We will assign 200 NA values to the following variables: - bedrooms, - bathrooms, - sqft_living
And 100 NA values to the price variable.
price bedrooms bathrooms sqft_living
100 200 200 200
library(VIM)
aggr_plot <- aggr(house, col=c('navyblue','red'), numbers=TRUE, sortVars=TRUE, labels=names(data), cex.axis=.7, gap=3, ylab=c("Histogram of missing data","Pattern"))
Variables sorted by number of missings:
Variable Count
bedrooms 0.009253690
bathrooms 0.009253690
sqft_living 0.009253690
price 0.004626845
Since we are missing about 3% of our data, we need to perform at least 3 imputations. This will be done using the mice() function:
Since 5 is the default, we will use that (the m parameter can be used to adjust the the # of imputations)
The set.seed will be given the value 1337 (any number can be used here) to retrieve the same results each time the multiple imputation is performed.
# impute the data 5 times (default)
imp = mice(data = house, set.seed = 1337, defaultMethod = c("pmm", "logreg", "polyreg", "norm", "polr"))
iter imp variable
1 1 price bedrooms bathrooms sqft_living
1 2 price bedrooms bathrooms sqft_living
1 3 price bedrooms bathrooms sqft_living
1 4 price bedrooms bathrooms sqft_living
1 5 price bedrooms bathrooms sqft_living
2 1 price bedrooms bathrooms sqft_living
2 2 price bedrooms bathrooms sqft_living
2 3 price bedrooms bathrooms sqft_living
2 4 price bedrooms bathrooms sqft_living
2 5 price bedrooms bathrooms sqft_living
3 1 price bedrooms bathrooms sqft_living
3 2 price bedrooms bathrooms sqft_living
3 3 price bedrooms bathrooms sqft_living
3 4 price bedrooms bathrooms sqft_living
3 5 price bedrooms bathrooms sqft_living
4 1 price bedrooms bathrooms sqft_living
4 2 price bedrooms bathrooms sqft_living
4 3 price bedrooms bathrooms sqft_living
4 4 price bedrooms bathrooms sqft_living
4 5 price bedrooms bathrooms sqft_living
5 1 price bedrooms bathrooms sqft_living
5 2 price bedrooms bathrooms sqft_living
5 3 price bedrooms bathrooms sqft_living
5 4 price bedrooms bathrooms sqft_living
5 5 price bedrooms bathrooms sqft_living
We can check the quality of the imputations by running a strip plot, which is a single axis scatter plot.

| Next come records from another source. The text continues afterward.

-- pv_equiv track=rewrite | github.com/liyunrui/ner_project_for_detecting_attributes | py_feature/tokens_context.py | make_word_idx
-- ===== SOURCE A (Python) =====
-- from collections import Counter # for statistical features
--
-- def make_word_idx(item_names):
--     '''
--     It's a helper function for encode_text.
--
--     Return a dict including count of each token happening in the whole dataset.
--
--     parameters:
--     ------------
--     item_names: list, including all tokens in the complete dataset
--
--
--     '''
--     words = [word.lower() for word in item_names]
--     word_counts = Counter(words)
--
--     max_id = 1
--
--     word_idx = {}
--     for word, count in word_counts.items():
--         if count < 3:
--             word_idx[word] = 0
--         else:
--             word_idx[word] = max_id
--             max_id += 1
--
--     return word_idx
-- ===== SOURCE B (Python) =====
-- def make_word_idx(item_names):
--     words = [word.lower() for word in item_names]
--     ws = sorted(words)
--     # a word occurs >= 3 times iff some position of the sorted list repeats two slots later
--     big = {ws[i] for i in range(len(ws) - 2) if ws[i] == ws[i + 2]}
--     distinct = list(dict.fromkeys(words))
--     freq = [w for w in distinct if w in big]
--     rank = {w: i + 1 for i, w in enumerate(freq)}
--     return {w: rank.get(w, 0) for w in distinct}
-- ===== Notes on version B (the rewrite author's own statement) =====
-- stated objective: alternative
-- what changed: B never counts occurrences: it sorts the lowered tokens and detects a frequent word by the offset test ws[i] == ws[i+2] on the sorted list, then assigns ids from each word's position in the frequent list via an enumerate-built rank table, instead of A's Counter plus a running max_id loop.
import Mathlib
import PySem

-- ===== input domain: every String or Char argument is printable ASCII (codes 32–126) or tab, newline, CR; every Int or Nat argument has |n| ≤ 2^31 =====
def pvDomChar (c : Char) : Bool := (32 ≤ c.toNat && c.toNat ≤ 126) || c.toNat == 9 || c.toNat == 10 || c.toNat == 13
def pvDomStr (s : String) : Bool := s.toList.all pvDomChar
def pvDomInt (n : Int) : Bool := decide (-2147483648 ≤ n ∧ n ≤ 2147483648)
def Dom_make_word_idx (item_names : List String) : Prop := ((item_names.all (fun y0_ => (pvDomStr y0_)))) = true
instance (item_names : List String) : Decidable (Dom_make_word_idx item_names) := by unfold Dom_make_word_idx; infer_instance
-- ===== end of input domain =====

-- B never counts: it sorts the lowered tokens and detects frequent words by the
-- offset test ws[i] == ws[i+2]; ids are each word's position in the frequent list,
-- read from a rank table (alternative algorithm, similar cost).

-- ===== PORT A =====
def make_word_idx (item_names : List String) : List (String × Int) :=
  let words := item_names.map (fun word => PySem.Str.lower word)
  let word_counts := PySem.Dict.counter words
  let st := word_counts.items.foldl
    (fun (st : PySem.Dict String Int × Int) p =>
      if p.2 < 3 then (st.1.insert p.1 0, st.2)
      else (st.1.insert p.1 st.2, st.2 + 1))
    (PySem.Dict.empty, 1)
  st.1.items

-- ===== PORT B =====
def make_word_idx_alt (item_names : List String) : List (String × Int) :=
  let words := item_names.map (fun word => PySem.Str.lower word)
  let ws := PySem.List.sorted words (fun x => x) false
  -- set comprehension over range(len(ws)-2); every index is in range, so the
  -- pyGetD default "" is never read (exact for ws[i])
  let big := PySem.Set.ofList
    (((PySem.List.pyRange 0 ((ws.length : Int) - 2) 1).filter
        (fun i => PySem.List.pyGetD ws i "" == PySem.List.pyGetD ws (i + 2) "")).map
      (fun i => PySem.List.pyGetD ws i ""))
  let distinct := PySem.List.dedup words           -- list(dict.fromkeys(words))
  let freq := distinct.filter (fun w => PySem.Set.contains big w)
  let rank := (PySem.List.enumerate freq 0).foldl
    (fun (d : PySem.Dict String Int) p => d.insert p.2 (p.1 + 1)) PySem.Dict.empty
  (distinct.foldl (fun (d : PySem.Dict String Int) w => d.insert w (rank.getD w 0))
    PySem.Dict.empty).items

-- ===== PRECONDITION & SPEC =====
def Spec_make_word_idx (item_names : List String) (out : List (String × Int)) : Prop := out = make_word_idx_alt item_names
instance (item_names : List String) (out : List (String × Int)) : Decidable (Spec_make_word_idx item_names out) := by unfold Spec_make_word_idx; infer_instance

-- ===== CLAIM (what is proved, stated in full; the proofs are below) =====
def Claim_equal_make_word_idx : Prop := ∀ (item_names : List String), Dom_make_word_idx item_names → Spec_make_word_idx item_names (make_word_idx item_names)

-- ===== LEMMAS AND PROOFS =====

-- A's loop body as a structural function on the counter's items, threading max_id.
def pvA : List (String × Int) → Int → List (String × Int)
  | [], _ => []
  | (w, c) :: rest, m =>
    if c < 3 then (w, 0) :: pvA rest m else (w, m) :: pvA rest (m + 1)

-- A's fold over fresh, distinct keys appends pvA l m to the accumulator's items.
theorem pvA_fold (l : List (String × Int)) :
    ∀ (d : PySem.Dict String Int) (m : Int),
      (l.map Prod.fst).Nodup → (∀ p ∈ l, d.contains p.1 = false) →
      (l.foldl (fun (st : PySem.Dict String Int × Int) p =>
          if p.2 < 3 then (st.1.insert p.1 0, st.2)
          else (st.1.insert p.1 st.2, st.2 + 1)) (d, m)).1.items
        = d.items ++ pvA l m := by
  induction l with
  | nil => intro d m _ _; simp [pvA]
  | cons hd tl ih =>
    intro d m hnd hfresh
    obtain ⟨w, c⟩ := hd
    simp only [List.map_cons, List.nodup_cons] at hnd
    have hfw : d.contains w = false := hfresh (w, c) (by simp)
    have hfresh' : ∀ v : Int, ∀ p ∈ tl, (d.insert w v).contains p.1 = false := by
      intro v p hp
      have hne : p.1 ≠ w := by
        intro h; exact hnd.1 (h ▸ (List.mem_map_of_mem hp))
      simp [PySem.Dict.contains_insert, hne, hfresh p (List.mem_cons_of_mem _ hp)]
    by_cases hc : c < 3
    · simp only [List.foldl_cons, hc, if_pos, pvA]
      rw [ih _ _ hnd.2 (hfresh' 0),
        PySem.Dict.items_insert_of_not_contains _ _ hfw]
      simp
    · simp only [List.foldl_cons, if_neg hc, pvA]
      rw [ih _ _ hnd.2 (hfresh' m),
        PySem.Dict.items_insert_of_not_contains _ _ hfw]
      simp

-- pvA as a positional map over the items list
theorem pvA_char (l : List (String × Int)) :
    ∀ (m : Int), (l.map Prod.fst).Nodup →
      pvA l m = l.map (fun p => if p.2 < 3 then (p.1, 0) else
        (p.1, m + ((((l.filter (fun q => 3 ≤ q.2)).map (fun q => q.1)).idxOf p.1 : Nat) : Int))) := by
  induction l with
  | nil => intro m _; simp [pvA]
  | cons hd tl ih =>
    intro m hnd
    obtain ⟨w, c⟩ := hd
    simp only [List.map_cons, List.nodup_cons] at hnd
    by_cases hc : c < 3
    · have hfilter : ((w, c) :: tl).filter (fun q => 3 ≤ q.2) = tl.filter (fun q => 3 ≤ q.2) := by
        simp [show ¬(3:Int) ≤ c from by omega]
      rw [List.map_cons, hfilter, ← ih m hnd.2]
      simp [pvA, hc]
    · have hfilter : ((w, c) :: tl).filter (fun q => 3 ≤ q.2)
          = (w, c) :: tl.filter (fun q => 3 ≤ q.2) := by
        simp [show (3:Int) ≤ c from by omega]
      rw [List.map_cons, hfilter, List.map_cons]
      simp only [pvA, if_neg hc]
      congr 1
      · simp [List.idxOf_cons_self]
      · rw [ih (m + 1) hnd.2]
        apply List.map_congr_left
        intro p hp
        by_cases hp3 : p.2 < 3
        · simp [hp3]
        · have hne : p.1 ≠ w := fun h => hnd.1 (h ▸ List.mem_map_of_mem hp)
          have hwq : (w == p.1) = false := beq_eq_false_iff_ne.2 (Ne.symm hne)
          simp only [if_neg hp3, List.idxOf_cons, hwq, cond_false]
          congr 1
          push_cast
          ring

-- replicate (m+1) w inside l puts w at some index ≥ m
theorem pvRepIdx (w : String) (l : List String) :
    ∀ (m : Nat), (List.replicate (m + 1) w).Sublist l →
      ∃ k, m ≤ k ∧ ∃ hk : k < l.length, l[k] = w := by
  induction l with
  | nil => intro m h; simp [List.replicate_succ] at h
  | cons x t ih =>
    intro m h
    rw [List.replicate_succ, List.sublist_cons_iff] at h
    rcases h with h | ⟨r, hr, hrt⟩
    · obtain ⟨k, hmk, hk, hval⟩ := ih m (by rw [List.replicate_succ]; exact h)
      exact ⟨k + 1, by omega, by simpa using hk, by simpa using hval⟩
    · obtain ⟨hx, hrep⟩ : x = w ∧ r = List.replicate m w := by
        have := hr; rw [List.cons_eq_cons] at this; exact ⟨this.1.symm, this.2.symm⟩
      subst hx hrep
      cases m with
      | zero => exact ⟨0, le_refl _, by simp, by simp⟩
      | succ m' =>
        obtain ⟨k, hmk, hk, hval⟩ := ih m' hrt
        exact ⟨k + 1, by omega, by simpa using hk, by simpa using hval⟩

It will show the distribution of the imputed values over the observed values.
Blue values are observed value and red values are imputed values. Ideally, we want the imputations to be values that could have been observed had the data not been missing.
Next, we will pool the results from our regressions to arrive at estimates that will properly account for the missing data.
It will give us the estimate, standard error, test statistic, degrees of freedom, and the p-value for each variable.
term estimate std.error statistic df p.value
1 (Intercept) 75043.7775 6952.563287 10.793685 14431.278 4.677205e-27
2 bedrooms -57930.4966 2357.322483 -24.574702 7683.745 1.936143e-128
3 bathrooms 7624.2182 3531.505441 2.158914 11516.540 3.087739e-02
4 sqft_living 309.7992 3.114475 99.470779 8431.335 0.000000e+00
# fit original, complete dataset
og_lm = lm(price~bedrooms+bathrooms+sqft_living, data = original)
# compare imputed dataset to the original dataset
summary(list("Imputed" = pool(fit), "Original" = og_lm), title = "Comparison", statistic = "p.value", estimate = "estimate", gof_omit = 'IC|Log|Adj|F|RMSE') Length Class Mode
Imputed 4 mipo list
Original 12 lm list
The estimates from the multiple imputation are very close to the estimates for the original dataset. The p-values are similar and the differences are minimal with exception of bathrooms which is off just slightly.
These results indicate a high accuracy of the imputation process. We can conclude that multiple imputation by chained equation is a reliable source to impute missing data.